Changes of transcriptome in endothelial cells from kidney with tubule-specific conditional Vhlh gene knockout (Hoxb7-Cre-GFP; VhlhloxP/loxP), compared with wild-type.

Clear-cell renal cell carcinoma (ccRCC) is the most prevalent histological subtype of RCC in which more than 80% of ccRCC cases are associated with early inactivation of von Hippel-Lindau (VHL) tumor suppressor gene. We have generated a knockout mouse strain in which mouse allele of VHL (Vhlh) is conditionally deleted in the kidney epithelium (cortical tubules, collecting ducts and ascending Loops of Henle). These knockout mice showed high penetrance of inflammation and fibrosis in the kidney in addition to hyperplasia and the appearance of transformed clear cells. These results support the concept of tumor-promoting inflammation. Surprisingly, we found that the expression of pJNK, a marker of inflammation, was expressed in endothelial cells (ECs) in Vhlh mutant tissue although the knockout was in epithelial cells not in endothelial cells.

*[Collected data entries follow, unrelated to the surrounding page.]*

-- pv_equiv track=rewrite | github.com/pypi-data/pypi-mirror-231 | packages/hak/hak-0.0.148.tar.gz/hak-0.0.148/hak/one/string/date/separator/get.py | f
-- ===== SOURCE A (Python) =====
-- from string import digits
--
-- def f(x):
--   d = {char: 0 for char in x if char not in digits}
--   for char in x:
--     if char not in digits:
--       d[char] += 1
--
--   for k in d:
--     if d[k] == 2:
--       return k
-- ===== SOURCE B (Python) =====
-- from string import digits
--
-- def f(x):
--   seen = set()
--   for char in x:
--     if char not in digits and char not in seen:
--       if x.count(char) == 2:
--         return char
--       seen.add(char)
-- ===== Notes on version B (the rewrite author's own statement) =====
-- stated objective: simpler
-- what changed: Drops the frequency-dict build-then-scan two-phase algorithm: a single in-order pass over the string tests each not-yet-seen non-digit character directly with str.count and returns immediately on the first hit, so no dict is built and the string is usually not fully traversed.
import Mathlib
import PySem

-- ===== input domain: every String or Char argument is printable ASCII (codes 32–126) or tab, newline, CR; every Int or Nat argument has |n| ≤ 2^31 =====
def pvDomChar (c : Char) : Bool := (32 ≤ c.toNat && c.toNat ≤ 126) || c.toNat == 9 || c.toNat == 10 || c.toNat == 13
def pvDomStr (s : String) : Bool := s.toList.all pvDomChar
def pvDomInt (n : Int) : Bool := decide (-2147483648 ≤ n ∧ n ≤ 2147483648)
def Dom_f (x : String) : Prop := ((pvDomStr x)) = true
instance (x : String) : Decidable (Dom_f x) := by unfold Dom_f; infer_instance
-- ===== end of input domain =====

-- B replaces A's two-phase frequency-dict-then-key-scan with a single in-order pass that
-- tests each new non-digit character directly via str.count (simpler; not faster).


-- ===== PORT A =====
-- string.digits; Python's `char in digits` for a single character is character membership (exact)
def pyDigits : List Char := "0123456789".toList

def f (x : String) : Option String :=
  -- d = {char: 0 for char in x if char not in digits}
  let d0 : PySem.Dict Char Int :=
    x.toList.foldl (fun d c => if pyDigits.contains c then d else d.insert c 0) PySem.Dict.empty
  -- for char in x: if char not in digits: d[char] += 1
  let d : PySem.Dict Char Int :=
    x.toList.foldl (fun d c => if pyDigits.contains c then d else d.modify c 0 (· + 1)) d0
  -- for k in d: if d[k] == 2: return k
  (d.keys.find? (fun k => d.getD k 0 == 2)).map (fun k => String.ofList [k])

-- ===== PORT B =====
def fAltGo (x : String) (rest : List Char) (seen : PySem.Set Char) : Option String :=
  match rest with
  | [] => none
  | c :: rest =>
    if !pyDigits.contains c && !PySem.Set.contains seen c then
      if PySem.Str.count x (String.ofList [c]) == 2 then some (String.ofList [c])
      else fAltGo x rest (PySem.Set.add seen c)
    else fAltGo x rest seen

def f_alt (x : String) : Option String := fAltGo x x.toList PySem.Set.empty

-- ===== PRECONDITION & SPEC =====
def Spec_f (x : String) (out : Option String) : Prop := out = f_alt x
instance (x : String) (out : Option String) : Decidable (Spec_f x out) := by unfold Spec_f; infer_instance

-- ===== CLAIM (what is proved, stated in full; the proofs are below) =====
def Claim_equal_f : Prop := ∀ (x : String), Dom_f x → Spec_f x (f x)

-- ===== LEMMAS AND PROOFS =====

-- Chars.count for a single-character needle is List.count
lemma countGo_single (c : Char) : ∀ (fuel : Nat) (l : List Char) (acc : Nat),
    l.length ≤ fuel → PySem.Chars.count.go [c] fuel l acc = acc + l.count c := by
  intro fuel
  induction fuel with
  | zero => intro l acc h; cases l with
    | nil => simp [PySem.Chars.count.go]
    | cons a t => simp at h
  | succ n ih =>
    intro l acc h
    cases l with
    | nil => simp [PySem.Chars.count.go]
    | cons a t =>
      by_cases hac : a = c
      · subst hac
        have hpre : List.isPrefixOf [a] (a :: t) = true := by simp [List.isPrefixOf]
        simp only [PySem.Chars.count.go, hpre, if_true, List.length_cons, List.length_nil,
          List.drop_succ_cons, List.drop_zero]
        rw [ih t (acc + 1) (by simpa using h)]
        simp
        omega
      · have hpre : List.isPrefixOf [c] (a :: t) = false := by
          simp [List.isPrefixOf]; exact fun hh => (hac hh.symm).elim
        simp only [PySem.Chars.count.go, hpre]
        rw [ih t acc (by simpa using Nat.le_of_succ_le_succ (by simpa using h))]
        simp [hac]

lemma count_single (l : List Char) (c : Char) : PySem.Chars.count l [c] = l.count c := by
  simp only [PySem.Chars.count, List.isEmpty_cons, Bool.false_eq_true, if_false]
  simpa using countGo_single c l.length l 0 le_rfl

-- find? only sees the predicate's values on the list's elements
lemma find?_congr_mem {α : Type} (l : List α) (p q : α → Bool)
    (h : ∀ a ∈ l, p a = q a) : l.find? p = l.find? q := by
  induction l with
  | nil => rfl
  | cons a t ih =>
    have ha := h a (by simp)
    by_cases hp : p a
    · simp [List.find?, hp, ha ▸ hp]
    · simp only [List.find?, hp]
      rw [← ha]
      simp only [hp]
      exact ih fun a hm => h a (by simp [hm])

-- find? through filter
lemma find?_filter {α : Type} (l : List α) (p q : α → Bool) :
    (l.filter p).find? q = l.find? (fun a => p a && q a) := by
  induction l with
  | nil => rfl
  | cons c t ih => by_cases hp : p c <;> by_cases hq : q c <;> simp [List.find?, hp, hq, ih]

-- Set.update only appends
lemma update_append {α : Type} [BEq α] [LawfulBEq α] :
    ∀ (m s : List α), ∃ t, PySem.Set.update s m = s ++ t := by
  intro m
  induction m with
  | nil => exact fun s => ⟨[], by simp [PySem.Set.update]⟩
  | cons c m ih =>
    intro s
    have hstep : PySem.Set.update s (c :: m) = PySem.Set.update (PySem.Set.add s c) m := rfl
    rw [hstep]
    by_cases hc : c ∈ s
    · rw [show PySem.Set.add s c = s from by simp [PySem.Set.add, hc]]
      exact ih s
    · rw [show PySem.Set.add s c = s ++ [c] from by simp [PySem.Set.add, hc]]
      obtain ⟨t, ht⟩ := ih (s ++ [c])
      exact ⟨c :: t, by simpa using ht⟩

-- find? over Set.update s m when every element of s fails the predicate
lemma find?_update {α : Type} [BEq α] [LawfulBEq α] (q : α → Bool) :
    ∀ (m s : List α), (∀ a ∈ s, q a = false) →
      (PySem.Set.update s m).find? q = m.find? q := by
  intro m
  induction m with
  | nil =>
    intro s hs
    simp only [PySem.Set.update, List.foldl_nil, List.find?_nil]
    exact List.find?_eq_none.mpr fun a ha => by simp [hs a ha]
  | cons c m ih =>
    intro s hs
    have hstep : PySem.Set.update s (c :: m) = PySem.Set.update (PySem.Set.add s c) m := rfl
    rw [hstep]
    by_cases hq : q c
    · simp only [List.find?, hq]
      by_cases hc : c ∈ s
      · exact absurd hq (by simp [hs c hc])
      · have hadd : PySem.Set.add s c = s ++ [c] := by simp [PySem.Set.add, hc]
        obtain ⟨t, ht⟩ := update_append m (PySem.Set.add s c)
        rw [ht, hadd, List.append_assoc, List.find?_append]
        have hnone : s.find? q = none := List.find?_eq_none.mpr fun a ha => by simp [hs a ha]
        simp [hnone, hq]
    · have hadd : ∀ a ∈ PySem.Set.add s c, q a = false := by
        intro a ha
        rcases (PySem.Set.mem_add s c a).mp ha with h | h
        · exact hs a h
        · subst h; simpa using hq
      rw [ih (PySem.Set.add s c) hadd]
      simp [List.find?, hq]

-- abbreviation used in the proofs: the non-digit characters of x, in order
def nonDigits (x : String) : List Char := x.toList.filter (fun c => !pyDigits.contains c)

-- d0's lookups are all 0
lemma getD_foldl_insert_zero (k : Char) : ∀ (l : List Char) (d : PySem.Dict Char Int),
    d.getD k 0 = 0 → (l.foldl (fun d c => d.insert c (0 : Int)) d).getD k 0 = 0 := by
  intro l
  induction l with
  | nil => intro d h; simpa using h
  | cons c t ih =>
    intro d h
    simp only [List.foldl_cons]
    exact ih _ (by rw [PySem.Dict.getD_insert]; split <;> simp [h])

-- Set.update is the identity when everything updated is already present
lemma update_of_subset {α : Type} [BEq α] [LawfulBEq α] :
    ∀ (l s : List α), (∀ a ∈ l, a ∈ s) → PySem.Set.update s l = s := by
  intro l
  induction l with
  | nil => intro s _; rfl
  | cons c t ih =>
    intro s h
    have hstep : PySem.Set.update s (c :: t) = PySem.Set.update (PySem.Set.add s c) t := rfl
    rw [hstep, show PySem.Set.add s c = s from by simp [PySem.Set.add, h c (by simp)]]
    exact ih s fun a ha => h a (by simp [ha])

-- the common normal form of both programs
lemma f_eq_find (x : String) :
    f x = ((nonDigits x).find? (fun c => (nonDigits x).count c == 2)).map (fun k => String.ofList [k]) := by
  unfold f
  have e1 : (fun (d : PySem.Dict Char Int) c => if pyDigits.contains c then d else d.insert c 0)
      = (fun d c => if (!pyDigits.contains c) then d.insert c 0 else d) := by
    funext d c; by_cases h : c ∈ pyDigits <;> simp [h]
  have e2 : (fun (d : PySem.Dict Char Int) c => if pyDigits.contains c then d else d.modify c 0 (· + 1))
      = (fun d c => if (!pyDigits.contains c) then d.modify c 0 (· + 1) else d) := by
    funext d c; by_cases h : c ∈ pyDigits <;> simp [h]
  simp only [e1, e2, ← List.foldl_filter]
  rw [show List.filter (fun c => !pyDigits.contains c) x.toList = nonDigits x from rfl]
  set nd := nonDigits x with hnd
  have hd0getD : ∀ k, ((nd.foldl (fun d c => d.insert c (0 : Int)) PySem.Dict.empty)).getD k 0 = 0 :=
    fun k => getD_foldl_insert_zero k nd _ (by simp)
  have hkeys : ((nd.foldl (fun d c => d.modify c 0 (· + 1))
      (nd.foldl (fun d c => d.insert c (0 : Int)) PySem.Dict.empty))).keys = PySem.Set.ofList nd := by
    rw [PySem.Dict.keys_foldl_modify, PySem.Dict.keys_foldl_insert]
    have : PySem.Set.update (PySem.Dict.empty : PySem.Dict Char Int).keys nd = PySem.Set.ofList nd := rfl
    rw [this]
    exact update_of_subset nd _ fun a ha => by simpa [PySem.Set.mem_ofList] using ha
  have hgetD : ∀ k, ((nd.foldl (fun d c => d.modify c 0 (· + 1))
      (nd.foldl (fun d c => d.insert c (0 : Int)) PySem.Dict.empty))).getD k 0 = (nd.count k : Int) := by
    intro k
    rw [PySem.Dict.getD_foldl_modify_add_one, hd0getD]
    ring
  rw [hkeys]
  congr 1
  have hofl : PySem.Set.ofList nd = PySem.Set.update [] nd := rfl
  rw [hofl, find?_update _ nd [] (by simp)]
  exact find?_congr_mem nd _ _ fun a _ => by
    rw [hgetD a]
    by_cases h : nd.count a = 2 <;> simp [h]
    omega

lemma f_alt_eq_find (x : String) :
    f_alt x = ((nonDigits x).find? (fun c => (nonDigits x).count c == 2)).map (fun k => String.ofList [k]) := by
  unfold f_alt
  have key : ∀ (rest : List Char) (seen : PySem.Set Char),
      (∀ a ∈ seen, (!pyDigits.contains a
          && (PySem.Str.count x (String.ofList [a]) == 2)) = false) →
      fAltGo x rest seen
        = (rest.find? (fun c => !pyDigits.contains c
            && (PySem.Str.count x (String.ofList [c]) == 2))).map (fun k => String.ofList [k]) := by
    intro rest
    induction rest with
    | nil => intro seen _; rfl
    | cons c t ih =>
      intro seen hseen
      have hgo : fAltGo x (c :: t) seen
          = if !pyDigits.contains c && !PySem.Set.contains seen c then
              (if PySem.Str.count x (String.ofList [c]) == 2 then some (String.ofList [c])
               else fAltGo x t (PySem.Set.add seen c))
            else fAltGo x t seen := rfl
      rw [hgo]
      by_cases hdig : c ∈ pyDigits
      · rw [if_neg (by simp [hdig])]
        rw [ih seen hseen, List.find?_cons_of_neg (by simp [hdig])]
      · by_cases hmem : c ∈ seen
        · rw [if_neg (by simp [PySem.Set.contains, hmem])]
          rw [ih seen hseen,
            List.find?_cons_of_neg (by simp only [hseen c hmem]; exact Bool.false_ne_true)]
        · by_cases hcnt : PySem.Chars.count x.toList [c] = 2
          · rw [if_pos (by simp [hdig, PySem.Set.contains, hmem]), if_pos (by simp [hcnt]),
              List.find?_cons_of_pos (by simp [hdig, hcnt])]
            rfl
          · rw [if_pos (by simp [hdig, PySem.Set.contains, hmem]), if_neg (by simp [hcnt])]
            rw [ih (PySem.Set.add seen c) ?_, List.find?_cons_of_neg (by simp [hcnt])]
            intro a ha
            rcases (PySem.Set.mem_add seen c a).mp ha with h | h
            · exact hseen a h
            · subst h; simp [hcnt]
  rw [key x.toList PySem.Set.empty (by simp [PySem.Set.empty])]
  congr 1
  rw [show (fun c => !pyDigits.contains c && (PySem.Str.count x (String.ofList [c]) == 2))
      = (fun c => !pyDigits.contains c && (x.toList.count c == 2)) from by
    funext c
    rw [show PySem.Str.count x (String.ofList [c]) = x.toList.count c from by
      rw [PySem.Str.count_eq, String.toList_ofList, count_single]]]
  rw [show (nonDigits x).find? (fun c => (nonDigits x).count c == 2)
      = (x.toList.filter (fun c => !pyDigits.contains c)).find?
          (fun c => (nonDigits x).count c == 2) from rfl,
    find?_filter]
  exact find?_congr_mem _ _ _ fun a _ => by
    by_cases hd : a ∈ pyDigits
    · simp [hd]
    · have hcc : (nonDigits x).count a = x.toList.count a :=
        List.count_filter (by simp [hd])
      simp [hd, hcc]

-- ===== VERDICT (by name: the statement is the Claim_ definition above) =====
theorem f_spec : Claim_equal_f := by
  intro x _
  unfold Spec_f
  rw [f_eq_find, f_alt_eq_find]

The result indicated the important role of ECs in the initiation tumor progression. Therefore, the aim of this study is to investigate the molecular changes of ECs in the VHL mutant microenvironment. ECs from kidney of 3-month old male mice of mutant (Hoxb7-Cre-GFP-VhlhloxP/loxP, named ECs-KO) and control wildtype (Hoxb7-Cre-GFP, named ECs-WT) were isolated by anti-Cd31 antibody-conjugated magnetic beads. Total mRNAs of these isolated ECs were extracted immediately without additional culturing to capture as close as possible the in vivo molecular profile of ECs.